------ Extracted entries

-- ===== VERDICT (by name: the statement is the Claim_ definition above) =====
theorem remove_accessible_rolls_spec : Claim_equal_remove_accessible_rolls := by
  intro board _ _
  show remove_accessible_rolls board = remove_accessible_rolls_alt board
  simp only [remove_accessible_rolls, remove_accessible_rolls_alt]
  rw [PySem.List.foldl_congr_mem (PySem.List.pyRange 0 (PySem.List.len board) 1)
    (fun (acc : List (Int × Int)) (i : Int) =>
      (PySem.List.pyRange 0 (PySem.List.len (PySem.List.pyGetD board 0 [])) 1).foldl
        (fun acc j => if is_able_to_access board i j then acc ++ [(i, j)] else acc) acc)
    (fun (acc : List (Int × Int)) (i : Int) =>
      acc ++ ((PySem.List.pyRange 0 (PySem.List.len (PySem.List.pyGetD board 0 [])) 1).filter
        (fun j => is_able_to_access board i j)).map (fun j => (i, j)))
    []
    (fun acc i _ => PySem.List.foldl_append_if _ _ _ _)]
  rw [PySem.List.foldl_append_eq_flatMap, List.nil_append, List.length_flatMap, cast_list_sum,
    List.map_map]
  rw [PySem.List.foldl_congr_mem (PySem.List.pyRange 0 (PySem.List.len board) 1)
    (fun (acc : Int) (i : Int) =>
      (PySem.List.pyRange 0 (PySem.List.len (PySem.List.pyGetD board 0 [])) 1).foldl
        (fun acc j =>
          if cellAt board i j = "@" ∧
              (((PySem.List.pyRange 0 (PySem.List.len board) 1).flatMap (fun i' =>
                (PySem.List.pyRange 0 (PySem.List.len (PySem.List.pyGetD board 0 [])) 1).flatMap (fun j' =>
                  if cellAt board i' j' = "@" then dirsB.map (fun d => (i' + d.1, j' + d.2)) else []))).foldl
                (fun d q => d.modify q 0 (· + 1)) PySem.Dict.empty : PySem.Dict (Int × Int) Int).getD (i, j) 0 < 4
          then acc + 1 else acc) acc)
    (fun (acc : Int) (i : Int) =>
      acc + (((PySem.List.pyRange 0 (PySem.List.len (PySem.List.pyGetD board 0 [])) 1).countP
        (fun j => decide (cellAt board i j = "@" ∧
          (((PySem.List.pyRange 0 (PySem.List.len board) 1).flatMap (fun i' =>
            (PySem.List.pyRange 0 (PySem.List.len (PySem.List.pyGetD board 0 [])) 1).flatMap (fun j' =>
              if cellAt board i' j' = "@" then dirsB.map (fun d => (i' + d.1, j' + d.2)) else []))).foldl
            (fun d q => d.modify q 0 (· + 1)) PySem.Dict.empty : PySem.Dict (Int × Int) Int).getD (i, j) 0 < 4))) : Int))
    0
    (fun acc i _ => PySem.List.foldl_ite_add_one _ _ _)]
  rw [PySem.List.foldl_add, zero_add]
  apply congrArg List.sum
  apply List.map_congr_left
  intro i _
  simp only [Function.comp_apply, List.length_map]
  rw [← List.countP_eq_length_filter]
  apply congrArg Nat.cast
  apply List.countP_congr
  intro j _
  rw [key_cell]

------------

### Exercise aim:
Set down exactly the lines from the start of the records to the line with "(fun j => decide". Include that line, and add nothing more.

### Response below:
-- ===== VERDICT (by name: the statement is the Claim_ definition above) =====
theorem remove_accessible_rolls_spec : Claim_equal_remove_accessible_rolls := by
  intro board _ _
  show remove_accessible_rolls board = remove_accessible_rolls_alt board
  simp only [remove_accessible_rolls, remove_accessible_rolls_alt]
  rw [PySem.List.foldl_congr_mem (PySem.List.pyRange 0 (PySem.List.len board) 1)
    (fun (acc : List (Int × Int)) (i : Int) =>
      (PySem.List.pyRange 0 (PySem.List.len (PySem.List.pyGetD board 0 [])) 1).foldl
        (fun acc j => if is_able_to_access board i j then acc ++ [(i, j)] else acc) acc)
    (fun (acc : List (Int × Int)) (i : Int) =>
      acc ++ ((PySem.List.pyRange 0 (PySem.List.len (PySem.List.pyGetD board 0 [])) 1).filter
        (fun j => is_able_to_access board i j)).map (fun j => (i, j)))
    []
    (fun acc i _ => PySem.List.foldl_append_if _ _ _ _)]
  rw [PySem.List.foldl_append_eq_flatMap, List.nil_append, List.length_flatMap, cast_list_sum,
    List.map_map]
  rw [PySem.List.foldl_congr_mem (PySem.List.pyRange 0 (PySem.List.len board) 1)
    (fun (acc : Int) (i : Int) =>
      (PySem.List.pyRange 0 (PySem.List.len (PySem.List.pyGetD board 0 [])) 1).foldl
        (fun acc j =>
          if cellAt board i j = "@" ∧
              (((PySem.List.pyRange 0 (PySem.List.len board) 1).flatMap (fun i' =>
                (PySem.List.pyRange 0 (PySem.List.len (PySem.List.pyGetD board 0 [])) 1).flatMap (fun j' =>
                  if cellAt board i' j' = "@" then dirsB.map (fun d => (i' + d.1, j' + d.2)) else []))).foldl
                (fun d q => d.modify q 0 (· + 1)) PySem.Dict.empty : PySem.Dict (Int × Int) Int).getD (i, j) 0 < 4
          then acc + 1 else acc) acc)
    (fun (acc : Int) (i : Int) =>
      acc + (((PySem.List.pyRange 0 (PySem.List.len (PySem.List.pyGetD board 0 [])) 1).countP
        (fun j => decide (cellAt board i j = "@" ∧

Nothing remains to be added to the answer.